I don't think that would help. This is not a normal distribution, so mean and median don't match anyways. What would you learn from the median?

When looking at the assembly I don't like the single-byte loads. Since string (ubyte[] here) is of extraordinary importance, it should be worthwhile to use word loads [0] instead. Really fancy would be SSE.

However, this is more advanced and requires further introspection.

[0] http://forum.dlang.org/post/aahhopdcrengakvoemrn@forum.dlang.org
May 29, 2016
On Sunday, 29 May 2016 at 21:07:21 UTC, qznc wrote:
> On Sunday, 29 May 2016 at 18:50:40 UTC, Jon Degenhardt wrote:
>> A minor thing - you might consider also calculating the median and median version of MAD (median of absolute deviations from the median). The reason is that benchmarks often have outliers in the max time dimension, median will do a job reducing the effect of those outliers than mean. Your benchmark code could publish both forms.
>
> I don't think that would help. This is not a normal distribution, so mean and median don't match anyways. What would you learn from the median?
>

Oh, I see. The benchmark varies the data on each run and aggregates, is that right? Sorry, I missed that.
May 30, 2016
It's weird, on my machine, my find function is consistently faster than `manual find`

LDC:

    std find: 137 ±22    +33 (3580)  -17 (6251)
 manual find: 137 ±32    +53 (3105)  -23 (6834)
   qznc find: 106 ±8     +17 (2608)   -5 (7195)
  Chris find: 132 ±32    +58 (2803)  -23 (7131)
 Andrei find: 120 ±26    +54 (2466)  -17 (7454)

===

    std find: 136 ±22    +33 (3503)  -17 (6304)
 manual find: 137 ±33    +55 (3000)  -23 (6920)
   qznc find: 106 ±8     +17 (2535)   -5 (7287)
  Chris find: 132 ±33    +59 (2803)  -23 (7137)
 Andrei find: 119 ±25    +51 (2569)  -16 (7374)

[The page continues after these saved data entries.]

-- pv_equiv track=rewrite | github.com/Elijah-Huang/Competitive-Programming | Problems/Codeforces/Random/Global Rounds/Global Round 11/Unshuffling a Deck.py | update
-- ===== SOURCE A (Python) =====
-- def update(operations,c):
--     if operations is None:
--         return c
--     new = []
--     for i in operations:
--         new.append(c[:i])
--         c = c[i:]
--     c2 =[]
--     for i in range(len(new)-1,-1,-1):
--         c2.extend(new[i])
--     return c2
-- ===== SOURCE B (Python) =====
-- def update(operations, c):
--     if operations is None:
--         return c
--     n = len(c)
--     p = 0
--     bounds = []
--     for i in operations:
--         L = n - p
--         k = min(i, L) if i >= 0 else max(L + i, 0)
--         bounds.append((p, p + k))
--         p += k
--     out = []
--     for a, b in reversed(bounds):
--         out.extend(c[a:b])
--     return out
-- ===== Notes on version B (the rewrite author's own statement) =====
-- stated objective: alternative
-- what changed: Instead of re-slicing and copying the remaining tail of c on every operation, B computes each segment's (start, end) index bounds in one arithmetic pass over operations and then slices the original list once per segment while concatenating in reverse.
import Mathlib
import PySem

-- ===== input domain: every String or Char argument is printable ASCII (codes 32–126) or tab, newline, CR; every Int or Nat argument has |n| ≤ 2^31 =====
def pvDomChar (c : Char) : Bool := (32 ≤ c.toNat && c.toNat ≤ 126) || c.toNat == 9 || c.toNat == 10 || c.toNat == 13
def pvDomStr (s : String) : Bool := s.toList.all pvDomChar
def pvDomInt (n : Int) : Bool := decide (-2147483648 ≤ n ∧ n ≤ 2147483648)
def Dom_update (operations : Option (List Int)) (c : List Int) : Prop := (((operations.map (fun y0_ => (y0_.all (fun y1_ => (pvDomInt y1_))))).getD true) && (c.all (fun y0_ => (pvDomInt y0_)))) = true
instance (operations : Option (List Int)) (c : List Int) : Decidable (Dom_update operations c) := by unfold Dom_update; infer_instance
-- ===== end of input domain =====

-- B computes each segment's (start, end) index bounds in one arithmetic pass over the
-- operations and then slices the original list once per segment, instead of A's repeated
-- re-slicing of the remaining tail (alternative structure; return value proved equal).

-- ===== PORT A =====
-- step of A's first loop: new.append(c[:i]); c = c[i:]
def updStepA (st : List (List Int) × List Int) (i : Int) : List (List Int) × List Int :=
  (st.1 ++ [PySem.List.slice st.2 none (some i)], PySem.List.slice st.2 (some i) none)

def update (operations : Option (List Int)) (c : List Int) : List Int :=
  match operations with
  | none => c
  | some ops =>
    let st := ops.foldl updStepA ([], c)
    -- for i in range(len(new)-1, -1, -1): c2.extend(new[i])
    (PySem.List.pyRange ((st.1.length : Int) - 1) (-1) (-1)).foldl
      (fun c2 i => c2 ++ (PySem.List.pyGet? st.1 i).getD []) []

-- ===== PORT B =====
-- step of B's first loop over (bounds, p): k = min(i, L) if i >= 0 else max(L + i, 0)
def updStepB (n : Int) (st : List (Int × Int) × Int) (i : Int) : List (Int × Int) × Int :=
  let L := n - st.2
  let k := if 0 ≤ i then min i L else max (L + i) 0
  (st.1 ++ [(st.2, st.2 + k)], st.2 + k)

def update_alt (operations : Option (List Int)) (c : List Int) : List Int :=
  match operations with
  | none => c
  | some ops =>
    let st := ops.foldl (updStepB (c.length : Int)) ([], 0)
    st.1.reverse.foldl (fun out ab => out ++ PySem.List.slice c (some ab.1) (some ab.2)) []

-- ===== PRECONDITION & SPEC =====
def Spec_update (operations : Option (List Int)) (c : List Int) (out : List Int) : Prop := out = update_alt operations c
instance (operations : Option (List Int)) (c : List Int) (out : List Int) : Decidable (Spec_update operations c out) := by unfold Spec_update; infer_instance

-- ===== CLAIM (what is proved, stated in full; the proofs are below) =====
def Claim_equal_update : Prop := ∀ (operations : Option (List Int)) (c : List Int), Dom_update operations c → Spec_update operations c (update operations c)

-- ===== LEMMAS AND PROOFS =====

-- the segment of c0 a recorded bound pair denotes
def seg (c0 : List Int) (ab : Int × Int) : List Int :=
  PySem.List.slice c0 (some ab.1) (some ab.2)

-- the clamped slice length B computes
def kOf (i L : Int) : Int := if 0 ≤ i then min i L else max (L + i) 0

lemma kOf_nonneg (i L : Int) (hL : 0 ≤ L) : 0 ≤ kOf i L := by
  unfold kOf; split_ifs <;> omega

lemma kOf_le (i L : Int) (hL : 0 ≤ L) : kOf i L ≤ L := by
  unfold kOf; split_ifs <;> omega

lemma clampIdx_eq_kOf (m : Nat) (i : Int) :
    PySem.List.clampIdx m i = (kOf i (m : Int)).toNat := by
  unfold PySem.List.clampIdx kOf
  split_ifs <;> omega

lemma kOf_cast (c0 : List Int) (p : Nat) (i : Int) (hp : p ≤ c0.length) :
    kOf i ((c0.length - p : Nat) : Int) = kOf i ((c0.length : Int) - p) := by
  congr 1; omega

-- (a) the segment A takes from the current tail equals the segment B's bounds denote
lemma sliceA_eq_seg (c0 : List Int) (p : Nat) (i : Int) (hp : p ≤ c0.length) :
    PySem.List.slice (c0.drop p) none (some i)
      = seg c0 ((p : Int), (p : Int) + kOf i ((c0.length : Int) - p)) := by
  have hL : (0:Int) ≤ (c0.length : Int) - p := by omega
  have hk0 : 0 ≤ kOf i ((c0.length : Int) - p) := kOf_nonneg _ _ hL
  unfold seg
  rw [PySem.List.slice_toNat c0 (by positivity) (by omega)]
  unfold PySem.List.slice
  simp only [List.drop_zero, Nat.sub_zero]
  rw [clampIdx_eq_kOf, List.length_drop, kOf_cast c0 p i hp]
  have h1 : ((p:Int) + kOf i ((c0.length : Int) - p)).toNat - ((p:Int)).toNat
      = (kOf i ((c0.length : Int) - p)).toNat := by omega
  have h2 : ((p:Int)).toNat = p := by omega
  rw [h1, h2]

-- (b) A's new tail is a further drop of the original list
lemma sliceA_tail (c0 : List Int) (p : Nat) (i : Int) (hp : p ≤ c0.length) :
    PySem.List.slice (c0.drop p) (some i) none
      = c0.drop (p + (kOf i ((c0.length : Int) - p)).toNat) := by
  rw [PySem.List.slice_some_none, clampIdx_eq_kOf, List.drop_drop, List.length_drop,
    kOf_cast c0 p i hp, Nat.add_comm]

lemma stepB_eq (n : Int) (b : List (Int × Int)) (p i : Int) :
    updStepB n (b, p) i = (b ++ [(p, p + kOf i (n - p))], p + kOf i (n - p)) := by
  simp [updStepB, kOf]

-- invariant of the two first loops: A's list of segments is the image of B's bounds
lemma loop_inv (c0 : List Int) (ops : List Int) :
    ∀ (p : Nat) (bAcc : List (Int × Int)), p ≤ c0.length →
      (ops.foldl updStepA (bAcc.map (seg c0), c0.drop p)).1
        = ((ops.foldl (updStepB (c0.length : Int)) (bAcc, (p : Int))).1).map (seg c0) := by
  induction ops with
  | nil => intro p bAcc hp; simp
  | cons i ops ih =>
    intro p bAcc hp
    have hL : (0:Int) ≤ (c0.length : Int) - p := by omega
    have hk0 := kOf_nonneg i ((c0.length : Int) - p) hL
    have hkle := kOf_le i ((c0.length : Int) - p) hL
    set k := kOf i ((c0.length : Int) - p) with hk
    have hcast : (p : Int) + k = ((p + k.toNat : Nat) : Int) := by push_cast; omega
    have hstepA : updStepA (bAcc.map (seg c0), c0.drop p) i
        = ((bAcc ++ [((p : Int), (p : Int) + k)]).map (seg c0), c0.drop (p + k.toNat)) := by
      unfold updStepA
      rw [sliceA_eq_seg c0 p i hp, sliceA_tail c0 p i hp]
      simp [← hk]
    have hstepB : updStepB (c0.length : Int) (bAcc, (p : Int)) i
        = (bAcc ++ [((p : Int), (p : Int) + k)], (p : Int) + k) := by
      rw [stepB_eq, ← hk]
    have hple : p + k.toNat ≤ c0.length := by omega
    have hrec := ih (p + k.toNat) (bAcc ++ [((p : Int), (p : Int) + k)]) hple
    simp only [List.foldl_cons, hstepA, hstepB]
    rw [hcast] at hrec ⊢
    exact hrec

-- the countdown range of A's second loop, as a reversed List.range
lemma pyRange_down (m : Nat) :
    PySem.List.pyRange ((m : Int) - 1) (-1) (-1)
      = (List.range m).reverse.map (fun k => ((k : Nat) : Int)) := by
  unfold PySem.List.pyRange
  rw [if_neg (by decide), if_neg (by decide)]
  by_cases hm : m = 0
  · subst hm; norm_num
  · have hlt : (-1 : Int) < (m : Int) - 1 := by omega
    rw [if_pos hlt]
    have hcnt : ((((m : Int) - 1) - (-1) + -(-1) - 1) / -(-1)).toNat = m := by
      norm_num
    rw [hcnt, List.map_reverse]
    apply List.ext_getElem
    · simp
    · intro j h1 h2
      simp only [List.length_map, List.length_range] at h1 h2
      rw [List.getElem_reverse]
      simp only [List.getElem_map, List.getElem_range, List.length_map, List.length_range]
      omega

-- A's second loop concatenates the segments in reverse
lemma foldl_countdown (new : List (List Int)) :
    ∀ (m : Nat) (acc : List Int), m ≤ new.length →
      (List.range m).reverse.foldl
          (fun c2 k => c2 ++ (PySem.List.pyGet? new ((k : Nat) : Int)).getD []) acc
        = acc ++ (new.take m).reverse.flatten := by
  intro m
  induction m with
  | zero => intro acc _; simp
  | succ m ih =>
    intro acc hm
    have hm' : m < new.length := by omega
    rw [List.range_succ, List.reverse_append, List.reverse_singleton, List.singleton_append,
      List.foldl_cons, ih (acc ++ (PySem.List.pyGet? new ((m : Nat) : Int)).getD []) (by omega),
      PySem.List.pyGet?_natCast]
    have htake : new.take (m + 1) = new.take m ++ [new[m]] := by
      rw [List.take_add_one]
      simp [List.getElem?_eq_getElem hm']
    rw [htake, List.reverse_append]
    simp [List.getElem?_eq_getElem hm']

-- B's second loop concatenates the denoted segments in the order given
lemma foldl_extend (g : Int × Int → List Int) (l : List (Int × Int)) :
    ∀ (acc : List Int),
      l.foldl (fun out ab => out ++ g ab) acc = acc ++ (l.map g).flatten := by
  induction l with
  | nil => intro acc; simp
  | cons ab l ih => intro acc; simp [ih]

-- ===== VERDICT (by name: the statement is the Claim_ definition above) =====
theorem update_spec : Claim_equal_update := by
  unfold Claim_equal_update Spec_update
  intro operations c _
  cases operations with
  | none => rfl
  | some ops =>
    show update (some ops) c = update_alt (some ops) c
    have hinv := loop_inv c ops 0 [] (by omega)
    simp only [List.map_nil, List.drop_zero, Int.natCast_zero] at hinv
    simp only [update, update_alt]
    rw [hinv, pyRange_down, List.foldl_map,
      foldl_countdown _ _ [] (le_refl _),
      foldl_extend (fun ab => PySem.List.slice c (some ab.1) (some ab.2)) _ []]
    rw [List.take_length]
    simp only [List.map_reverse]
    rfl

It's negligible, but I wonder is it the extra initialization:

`size_t end = haystack.length - needle.length + 1;`

and

`size_t i = 0` is defined, before we know, if it's a legitimate search. But that shouldn't matter, or should it?

Or does it depend on the machine?

DMD slows all searches down considerably (except for `qznc find`, well done!:)

DMD:

    std find: 161 ±36    +46 (4015)  -31 (5847)
 manual find: 147 ±40    +68 (3001)  -28 (6917)
   qznc find: 106 ±8     +15 (2623)   -5 (7172)
  Chris find: 201 ±41    +73 (2830)  -28 (7120)
 Andrei find: 150 ±40    +61 (3347)  -30 (6575)


PS I've corrected the end of the search string to

`outer:
    for (auto i = 0; i < haystack.length-(needle.length-1); i++)`

else it will not match at the end of a string.
May 30, 2016
On Sunday, 29 May 2016 at 21:07:21 UTC, qznc wrote:
> When looking at the assembly I don't like the single-byte loads. Since string (ubyte[] here) is of extraordinary importance, it should be worthwhile to use word loads [0] instead. Really fancy would be SSE.

So far, the results look disappointing. Andrei find does not get faster with wordwise matching:

./benchmark.ldc
    std find: 133 ±25    +38 (3384)  -19 (6486)
 manual find: 140 ±37    +64 (2953)  -25 (6962)
   qznc find: 114 ±17    +33 (2610)  -11 (7262)
  Chris find: 146 ±39    +66 (3045)  -28 (6873)
 Andrei find: 126 ±29    +54 (2720)  -19 (7189)
Wordwise find: 130 ±30    +53 (2934)  -21 (6980)

Interesting side-note: On my laptop Andrei find is faster than qznc find (for LDC), but on my desktop it reverses (see above). Both are Intel i7. Need to find a simpler processor. Maybe wordwise is faster there. Alternatively, find is purely memory bound and the L1 cache makes every difference disappear.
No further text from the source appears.